→ **GOAL OF THE EXERCISE**:
Look below for the line containing "-- ===== LEMMAS"; from there through the line containing "pvGA T col i m", both lines included, please set down each line exactly and nothing else.

(Collection entries)
________________

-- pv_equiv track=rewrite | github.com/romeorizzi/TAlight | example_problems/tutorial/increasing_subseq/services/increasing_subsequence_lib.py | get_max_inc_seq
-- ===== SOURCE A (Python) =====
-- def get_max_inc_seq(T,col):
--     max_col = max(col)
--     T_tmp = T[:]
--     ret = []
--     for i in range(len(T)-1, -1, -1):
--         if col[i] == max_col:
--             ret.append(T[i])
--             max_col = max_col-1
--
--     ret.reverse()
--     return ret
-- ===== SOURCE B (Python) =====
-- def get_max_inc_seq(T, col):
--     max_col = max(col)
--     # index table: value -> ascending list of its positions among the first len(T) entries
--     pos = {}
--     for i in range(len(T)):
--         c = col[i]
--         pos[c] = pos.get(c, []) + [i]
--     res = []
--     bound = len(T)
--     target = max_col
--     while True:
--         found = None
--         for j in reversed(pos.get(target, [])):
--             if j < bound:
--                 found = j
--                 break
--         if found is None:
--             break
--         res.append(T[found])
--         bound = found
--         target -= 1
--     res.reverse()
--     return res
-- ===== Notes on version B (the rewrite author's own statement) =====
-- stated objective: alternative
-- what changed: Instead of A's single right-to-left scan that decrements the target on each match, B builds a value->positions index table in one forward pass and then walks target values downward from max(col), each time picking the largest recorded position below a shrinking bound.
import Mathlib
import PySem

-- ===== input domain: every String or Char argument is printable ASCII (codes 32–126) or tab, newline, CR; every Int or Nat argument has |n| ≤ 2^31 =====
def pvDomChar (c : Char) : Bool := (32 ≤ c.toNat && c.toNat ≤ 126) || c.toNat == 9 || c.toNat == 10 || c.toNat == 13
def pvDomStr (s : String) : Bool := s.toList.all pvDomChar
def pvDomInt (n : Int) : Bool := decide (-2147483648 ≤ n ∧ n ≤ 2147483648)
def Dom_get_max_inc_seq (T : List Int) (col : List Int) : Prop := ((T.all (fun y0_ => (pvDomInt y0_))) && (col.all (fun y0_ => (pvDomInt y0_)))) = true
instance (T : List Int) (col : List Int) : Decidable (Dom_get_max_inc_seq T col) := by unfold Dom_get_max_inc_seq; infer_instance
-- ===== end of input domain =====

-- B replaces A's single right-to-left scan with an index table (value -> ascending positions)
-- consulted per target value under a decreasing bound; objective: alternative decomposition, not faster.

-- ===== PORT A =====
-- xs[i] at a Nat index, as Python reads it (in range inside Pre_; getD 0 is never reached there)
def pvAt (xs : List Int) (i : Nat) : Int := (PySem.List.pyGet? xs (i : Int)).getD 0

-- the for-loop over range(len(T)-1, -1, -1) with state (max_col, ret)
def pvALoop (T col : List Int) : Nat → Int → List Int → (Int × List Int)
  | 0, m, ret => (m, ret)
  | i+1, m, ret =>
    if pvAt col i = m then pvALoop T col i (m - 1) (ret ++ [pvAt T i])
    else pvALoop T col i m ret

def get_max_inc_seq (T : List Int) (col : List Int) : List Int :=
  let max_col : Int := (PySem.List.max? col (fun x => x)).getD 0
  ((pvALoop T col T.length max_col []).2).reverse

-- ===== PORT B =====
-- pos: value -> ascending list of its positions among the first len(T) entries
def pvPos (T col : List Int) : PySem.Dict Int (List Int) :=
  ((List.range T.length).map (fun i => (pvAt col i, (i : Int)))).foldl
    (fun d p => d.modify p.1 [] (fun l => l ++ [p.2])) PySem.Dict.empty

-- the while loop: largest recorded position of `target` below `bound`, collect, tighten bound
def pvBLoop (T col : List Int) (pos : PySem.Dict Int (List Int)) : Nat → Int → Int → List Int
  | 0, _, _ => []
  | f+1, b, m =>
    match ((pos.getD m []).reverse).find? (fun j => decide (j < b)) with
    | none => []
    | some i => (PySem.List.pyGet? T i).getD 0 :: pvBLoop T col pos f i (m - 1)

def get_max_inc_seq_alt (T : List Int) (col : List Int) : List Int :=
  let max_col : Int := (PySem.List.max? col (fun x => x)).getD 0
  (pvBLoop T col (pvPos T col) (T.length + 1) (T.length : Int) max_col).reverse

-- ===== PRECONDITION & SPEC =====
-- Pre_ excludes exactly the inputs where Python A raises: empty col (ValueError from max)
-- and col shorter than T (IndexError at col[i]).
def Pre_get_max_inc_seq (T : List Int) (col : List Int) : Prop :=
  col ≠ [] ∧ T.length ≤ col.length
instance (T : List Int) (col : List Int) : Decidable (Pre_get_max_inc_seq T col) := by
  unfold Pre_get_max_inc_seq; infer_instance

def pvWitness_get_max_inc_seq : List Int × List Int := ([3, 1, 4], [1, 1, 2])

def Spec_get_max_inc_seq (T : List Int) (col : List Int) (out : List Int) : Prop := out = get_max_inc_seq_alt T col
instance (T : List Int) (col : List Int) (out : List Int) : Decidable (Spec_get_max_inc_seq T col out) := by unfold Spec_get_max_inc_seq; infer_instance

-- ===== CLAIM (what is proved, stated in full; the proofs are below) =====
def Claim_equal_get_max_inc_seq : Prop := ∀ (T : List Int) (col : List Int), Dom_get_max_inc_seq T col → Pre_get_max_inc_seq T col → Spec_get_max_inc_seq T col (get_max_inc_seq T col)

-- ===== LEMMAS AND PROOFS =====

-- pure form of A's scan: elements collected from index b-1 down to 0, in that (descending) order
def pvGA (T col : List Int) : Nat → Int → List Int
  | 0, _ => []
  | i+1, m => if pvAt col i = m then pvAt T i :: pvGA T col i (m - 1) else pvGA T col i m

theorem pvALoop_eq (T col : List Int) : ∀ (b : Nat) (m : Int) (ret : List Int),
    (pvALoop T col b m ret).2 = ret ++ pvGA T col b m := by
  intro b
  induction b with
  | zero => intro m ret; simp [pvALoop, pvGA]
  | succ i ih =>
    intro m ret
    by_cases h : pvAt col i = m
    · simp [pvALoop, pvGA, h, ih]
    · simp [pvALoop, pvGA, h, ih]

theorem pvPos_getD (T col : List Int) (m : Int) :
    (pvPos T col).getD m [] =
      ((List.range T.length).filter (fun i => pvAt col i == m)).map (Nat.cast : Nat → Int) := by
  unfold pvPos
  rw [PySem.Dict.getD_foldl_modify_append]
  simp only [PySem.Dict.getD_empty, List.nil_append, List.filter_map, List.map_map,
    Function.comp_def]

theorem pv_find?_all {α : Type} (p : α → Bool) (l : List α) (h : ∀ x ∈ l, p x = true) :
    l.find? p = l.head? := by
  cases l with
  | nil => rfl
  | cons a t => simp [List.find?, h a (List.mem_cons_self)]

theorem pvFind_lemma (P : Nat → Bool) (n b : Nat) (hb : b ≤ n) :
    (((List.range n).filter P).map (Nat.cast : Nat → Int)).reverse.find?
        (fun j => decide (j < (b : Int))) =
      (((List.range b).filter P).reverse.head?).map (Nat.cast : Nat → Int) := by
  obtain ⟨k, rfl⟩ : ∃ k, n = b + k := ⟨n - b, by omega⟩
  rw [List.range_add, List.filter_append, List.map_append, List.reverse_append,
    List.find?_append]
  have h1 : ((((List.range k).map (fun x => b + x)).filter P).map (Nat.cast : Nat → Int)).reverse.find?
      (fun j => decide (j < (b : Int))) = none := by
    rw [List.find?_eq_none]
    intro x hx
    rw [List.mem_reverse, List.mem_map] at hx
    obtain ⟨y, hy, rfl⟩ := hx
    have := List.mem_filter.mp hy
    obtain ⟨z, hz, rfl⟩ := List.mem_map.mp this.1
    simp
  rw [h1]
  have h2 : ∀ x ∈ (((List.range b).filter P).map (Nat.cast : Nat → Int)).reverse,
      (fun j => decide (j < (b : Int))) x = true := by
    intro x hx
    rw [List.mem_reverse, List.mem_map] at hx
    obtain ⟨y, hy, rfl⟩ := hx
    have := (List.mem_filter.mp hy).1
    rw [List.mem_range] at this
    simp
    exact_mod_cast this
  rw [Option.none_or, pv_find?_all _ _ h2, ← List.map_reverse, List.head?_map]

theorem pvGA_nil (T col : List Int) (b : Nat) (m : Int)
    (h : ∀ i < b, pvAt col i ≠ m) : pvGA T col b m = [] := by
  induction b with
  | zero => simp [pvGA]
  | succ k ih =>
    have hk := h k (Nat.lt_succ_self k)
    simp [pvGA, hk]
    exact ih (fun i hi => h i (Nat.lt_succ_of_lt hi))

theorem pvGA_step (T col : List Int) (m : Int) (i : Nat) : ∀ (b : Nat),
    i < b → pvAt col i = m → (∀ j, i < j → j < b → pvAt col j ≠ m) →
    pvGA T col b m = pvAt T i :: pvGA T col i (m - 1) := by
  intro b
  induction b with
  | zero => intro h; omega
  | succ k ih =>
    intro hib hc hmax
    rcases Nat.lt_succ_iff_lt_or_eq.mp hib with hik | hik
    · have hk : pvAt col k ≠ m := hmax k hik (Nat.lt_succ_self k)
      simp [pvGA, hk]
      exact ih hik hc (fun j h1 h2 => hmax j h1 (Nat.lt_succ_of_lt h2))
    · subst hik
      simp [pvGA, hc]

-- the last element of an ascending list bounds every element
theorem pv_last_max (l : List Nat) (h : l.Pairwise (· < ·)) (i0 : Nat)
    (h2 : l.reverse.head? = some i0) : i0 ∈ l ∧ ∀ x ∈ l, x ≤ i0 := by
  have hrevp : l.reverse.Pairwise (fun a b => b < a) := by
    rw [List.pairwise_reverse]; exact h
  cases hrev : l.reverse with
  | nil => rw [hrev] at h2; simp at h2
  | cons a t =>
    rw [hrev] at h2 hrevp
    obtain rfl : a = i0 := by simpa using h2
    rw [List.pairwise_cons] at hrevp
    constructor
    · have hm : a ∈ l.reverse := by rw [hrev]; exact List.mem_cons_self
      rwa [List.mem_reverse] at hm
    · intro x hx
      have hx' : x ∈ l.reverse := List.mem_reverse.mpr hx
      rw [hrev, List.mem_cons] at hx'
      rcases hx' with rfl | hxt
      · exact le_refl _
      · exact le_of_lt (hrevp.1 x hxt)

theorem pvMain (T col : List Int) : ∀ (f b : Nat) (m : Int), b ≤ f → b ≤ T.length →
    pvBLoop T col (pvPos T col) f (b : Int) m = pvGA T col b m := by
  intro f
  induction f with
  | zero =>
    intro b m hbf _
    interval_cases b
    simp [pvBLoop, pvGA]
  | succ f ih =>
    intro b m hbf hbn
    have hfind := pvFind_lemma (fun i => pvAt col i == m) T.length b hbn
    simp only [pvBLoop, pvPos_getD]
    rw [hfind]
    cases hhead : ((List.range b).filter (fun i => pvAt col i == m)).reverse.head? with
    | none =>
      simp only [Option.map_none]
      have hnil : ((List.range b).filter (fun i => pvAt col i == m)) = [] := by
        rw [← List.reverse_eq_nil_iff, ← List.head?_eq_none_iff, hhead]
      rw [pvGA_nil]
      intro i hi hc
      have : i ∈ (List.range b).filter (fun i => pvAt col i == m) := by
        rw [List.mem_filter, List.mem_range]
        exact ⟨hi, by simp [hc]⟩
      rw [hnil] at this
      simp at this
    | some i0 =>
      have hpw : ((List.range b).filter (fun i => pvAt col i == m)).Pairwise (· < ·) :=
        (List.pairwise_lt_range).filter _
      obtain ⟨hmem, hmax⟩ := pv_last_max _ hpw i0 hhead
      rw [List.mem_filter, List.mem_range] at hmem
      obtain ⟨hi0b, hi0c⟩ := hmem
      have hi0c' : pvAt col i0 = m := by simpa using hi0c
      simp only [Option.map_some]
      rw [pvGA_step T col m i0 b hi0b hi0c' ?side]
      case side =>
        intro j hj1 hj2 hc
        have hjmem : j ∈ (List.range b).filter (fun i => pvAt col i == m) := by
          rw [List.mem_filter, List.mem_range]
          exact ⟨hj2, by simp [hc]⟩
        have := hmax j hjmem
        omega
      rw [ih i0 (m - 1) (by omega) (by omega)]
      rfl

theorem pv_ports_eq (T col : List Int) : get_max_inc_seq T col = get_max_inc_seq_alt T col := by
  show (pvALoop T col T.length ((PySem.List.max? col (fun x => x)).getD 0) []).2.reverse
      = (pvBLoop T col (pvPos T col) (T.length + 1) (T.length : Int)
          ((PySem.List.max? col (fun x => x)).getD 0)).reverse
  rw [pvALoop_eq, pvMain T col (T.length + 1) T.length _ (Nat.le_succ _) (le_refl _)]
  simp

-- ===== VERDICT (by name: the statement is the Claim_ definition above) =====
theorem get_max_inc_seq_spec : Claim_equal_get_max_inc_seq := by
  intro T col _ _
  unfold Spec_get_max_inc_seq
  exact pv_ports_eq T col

________________

→ **RESPONSE AREA**:
-- ===== LEMMAS AND PROOFS =====

-- pure form of A's scan: elements collected from index b-1 down to 0, in that (descending) order
def pvGA (T col : List Int) : Nat → Int → List Int
  | 0, _ => []
  | i+1, m => if pvAt col i = m then pvAt T i :: pvGA T col i (m - 1) else pvGA T col i m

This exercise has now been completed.